I dole out his medicine that’s all. It’s not a matter of how high a dose, Frank will always come back to me. He will not get better, and in the meantime, I will keep doling out his medications.

Working in a psychiatric ward, Frank has come in and out since my time here. As a patient, I have lost him. At the same time, I cannot stare in his eyes for too long. I need to break the gaze. When I do, though, his delusions pull him out the door.

“Why do you prefer the streets, Frank?”

“I don’t prefer the streets to here because that would mean I had the gift of preference. If I had that, I would not want to be on the streets. I have been robbed. My house was taken from me. If you had no house, where would you go?”

“Frank, you have not been robbed.” He gets up from his chair and switches to a seat across the room.

“Yes I have. I see houses that were mine. I see people wearing my rings. My jeans.”

“What do you do to these people?”

“I take my stuff back.”

“Frank, why don’t you stay away from these people?”

“They will rob me again. I can’t hide. Things don’t go away.”

“What things?”

“People. The ones that are always watching.”

“You mean God?”

“No, I am God – not God as in Jesus Christ. I am a prophet in the way everyone could be a prophet if they wanted. We can speak, that’s all. Listen to what I am saying and tell me I’m not God.”

“Frank, you’re not God.”

————–
I cannot clock out. Coming home from work, my mind still reflects on Frank. I look into my daughter’s eyes and compare them to the madness I see in the hazel set belonging to him. It’s strange to think of Frank as a child – untainted by disease, with sickness stirring inside. His eyes, I bet, were not so much pure as ignorant. I wonder if he knew.
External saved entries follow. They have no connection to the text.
-- pv_equiv track=rewrite | github.com/Pav-gm/spotify_project | spotify_operations.py | browse_json_items
-- ===== SOURCE A (Python) =====
-- def browse_json_items(total_items:int) -> list:
--     """
--     Generate a list of offsets to paginate through large sets of results.
--
--     Parameters:
--     - total (int): Total number of items.
--
--     Returns:
--     - list: List of offsets to be used for pagination,
--             including the exact number of items in the last batch.
--     """
--     OFFSET_LIMIT = 100
--     if total_items < 1:
--         return []
--     else:
--         all_pages = total_items // OFFSET_LIMIT
--         offsets = [i*100 for i in range(all_pages)]
--         if total_items % OFFSET_LIMIT:
--             last_offset = all_pages * OFFSET_LIMIT
--             offsets.extend([last_offset,total_items])
--         return offsets
-- ===== SOURCE B (Python) =====
-- def browse_json_items(total_items: int) -> list:
--     """Build the offset list back-to-front: start from the tail ([total_items] iff a
--     partial last page exists), walk the multiples of 100 DOWNWARD from the largest
--     offset below total_items, and reverse once at the end."""
--     if total_items < 1:
--         return []
--     rev = [total_items] if total_items % 100 else []
--     off = ((total_items - 1) // 100) * 100
--     while off >= 0:
--         rev.append(off)
--         off -= 100
--     return rev[::-1]
-- ===== Notes on version B (the rewrite author's own statement) =====
-- stated objective: alternative
-- what changed: Instead of A's upward range-comprehension of total//100 multiples plus a two-element extend, B builds the list back-to-front: it seeds the tail ([total_items] iff a partial page exists), walks the multiples of 100 downward from ((total_items-1)//100)*100, and reverses once at the end.
import Mathlib
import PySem

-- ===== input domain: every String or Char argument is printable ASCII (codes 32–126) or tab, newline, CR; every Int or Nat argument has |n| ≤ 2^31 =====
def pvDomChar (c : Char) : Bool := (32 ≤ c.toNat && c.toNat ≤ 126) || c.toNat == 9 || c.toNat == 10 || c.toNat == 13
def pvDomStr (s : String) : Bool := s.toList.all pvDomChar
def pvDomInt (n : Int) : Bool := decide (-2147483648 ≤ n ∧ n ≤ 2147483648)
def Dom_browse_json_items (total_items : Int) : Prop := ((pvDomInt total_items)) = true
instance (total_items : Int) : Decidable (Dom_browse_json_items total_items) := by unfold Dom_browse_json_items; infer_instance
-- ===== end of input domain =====

-- B builds the list back-to-front: tail first, then the multiples of 100 walked
-- DOWNWARD from the largest offset below total_items, reversed once at the end
-- (alternative decomposition; same cost).

-- ===== PORT A =====
def browse_json_items (total_items : Int) : List Int :=
  if total_items < 1 then []
  else
    let all_pages := PySem.Int.floordiv total_items 100
    let offsets := (PySem.List.pyRange 0 all_pages 1).map (fun i => i * 100)
    if PySem.Int.mod total_items 100 ≠ 0 then
      offsets ++ [all_pages * 100, total_items]
    else offsets

-- ===== PORT B =====
-- the downward while loop of Source B: append off, off-100, … down to 0 onto rev
def pvDownB (off : Int) (rev : List Int) : List Int :=
  if off ≥ 0 then pvDownB (off - 100) (rev ++ [off]) else rev
termination_by (off + 100).toNat
decreasing_by simp_wf; omega

def browse_json_items_alt (total_items : Int) : List Int :=
  if total_items < 1 then []
  else
    -- rev[::-1]: slice? with step -1 is total on lists, hence the getD
    (PySem.List.slice?
      (pvDownB (PySem.Int.floordiv (total_items - 1) 100 * 100)
        (if PySem.Int.mod total_items 100 ≠ 0 then [total_items] else []))
      none none (-1)).getD []

-- ===== PRECONDITION & SPEC =====
def Spec_browse_json_items (total_items : Int) (out : List Int) : Prop := out = browse_json_items_alt total_items
instance (total_items : Int) (out : List Int) : Decidable (Spec_browse_json_items total_items out) := by unfold Spec_browse_json_items; infer_instance

-- ===== CLAIM (what is proved, stated in full; the proofs are below) =====
def Claim_equal_browse_json_items : Prop := ∀ (total_items : Int), Dom_browse_json_items total_items → Spec_browse_json_items total_items (browse_json_items total_items)

-- ===== LEMMAS AND PROOFS =====

-- the downward loop from k*100 appends exactly [k*100, (k-1)*100, …, 0]
theorem pvDownB_eq (k : Nat) : ∀ (rev : List Int),
    pvDownB ((k : Int) * 100) rev
      = rev ++ ((List.range (k + 1)).map (fun i => (i : Int) * 100)).reverse := by
  induction k with
  | zero =>
    intro rev
    rw [pvDownB, if_pos (by norm_num), pvDownB, if_neg (by norm_num)]
    simp
  | succ k ih =>
    intro rev
    rw [pvDownB, if_pos (by positivity)]
    rw [show ((k + 1 : Nat) : Int) * 100 - 100 = (k : Int) * 100 by push_cast; ring]
    rw [ih]
    simp [List.range_succ]

theorem browse_json_items_spec : Claim_equal_browse_json_items := by
  intro total _
  unfold Spec_browse_json_items browse_json_items browse_json_items_alt
  by_cases hlt : total < 1
  · simp [hlt]
  · rw [if_neg hlt, if_neg hlt]
    set p := PySem.Int.floordiv total 100 with hp
    have hmul : p * 100 + PySem.Int.mod total 100 = total := PySem.Int.floordiv_mul_add_mod total 100
    have hr0 : 0 ≤ PySem.Int.mod total 100 := PySem.Int.mod_nonneg total (by norm_num)
    have hr1 : PySem.Int.mod total 100 < 100 := PySem.Int.mod_lt total (by norm_num)
    set q := PySem.Int.floordiv (total - 1) 100 with hq
    have hmul' : q * 100 + PySem.Int.mod (total - 1) 100 = total - 1 :=
      PySem.Int.floordiv_mul_add_mod (total - 1) 100
    have hr0' : 0 ≤ PySem.Int.mod (total - 1) 100 := PySem.Int.mod_nonneg (total - 1) (by norm_num)
    have hr1' : PySem.Int.mod (total - 1) 100 < 100 := PySem.Int.mod_lt (total - 1) (by norm_num)
    have hArange : (PySem.List.pyRange 0 p 1).map (fun i => i * 100)
        = (List.range p.toNat).map (fun k => (k : Int) * 100) := by
      rw [PySem.List.pyRange_one 0 p, List.map_map]
      simp [← List.map_eq_flatMap, Function.comp_def]
    by_cases hm : PySem.Int.mod total 100 = 0
    · -- exact multiple: q = p - 1, no tail element
      have hq' : q = p - 1 := by omega
      have hp1 : 1 ≤ p := by omega
      rw [if_neg (by simpa using hm), if_neg (by simpa using hm)]
      rw [hq']
      rw [show (p - 1) * 100 = ((p - 1).toNat : Int) * 100 by rw [Int.toNat_of_nonneg (by omega)]]
      rw [pvDownB_eq, PySem.List.slice?_none_none_neg_one, Option.getD_some]
      rw [show (p - 1).toNat + 1 = p.toNat by omega]
      simp [hArange]
    · -- partial last page: q = p, tail = [total]
      have hq' : q = p := by omega
      rw [if_pos hm, if_pos hm]
      rw [hq']
      rw [show p * 100 = (p.toNat : Int) * 100 by rw [Int.toNat_of_nonneg (by omega)]]
      rw [pvDownB_eq, PySem.List.slice?_none_none_neg_one, Option.getD_some]
      rw [hArange, List.range_succ]
      simp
My daughter responds, “Can you help me with math, Dad?”

I tell her to try her mother instead.

The weather outside blurs between rain and snow. I hope for spring to hold off. Not because I like the winter. It is like when my daughter plays her wonderfully joyous music and dances, and I have to turn away. It is not out of distaste but rather; I cannot listen to what I cannot identify with. In that way, the spring is a stranger, with its blooming flowers and subtle rain.

Washing my hands at the kitchen sink, I wipe the moisture off on my pants, too tired to reach for a towel. I cannot recall when my energy started fading, when the internal fire inside me began to slink into the corners of my mind unseen.

I think of how, when it comes to human nature, we praise the just and the righteous but cannot reason why one must do so. Why abstain from sleeping with your neighbor’s wife? Because the Bible says so. Because it is the right thing to do. Because of that voice inside your head.

I need a better rationale.

I used to not need any reason why but now it’s the only question I ask. It brings me back to Frank. Everything. How the things we do without reason make us who we are.

One Response to “”

  1. Jacob said

    Wonderfully written!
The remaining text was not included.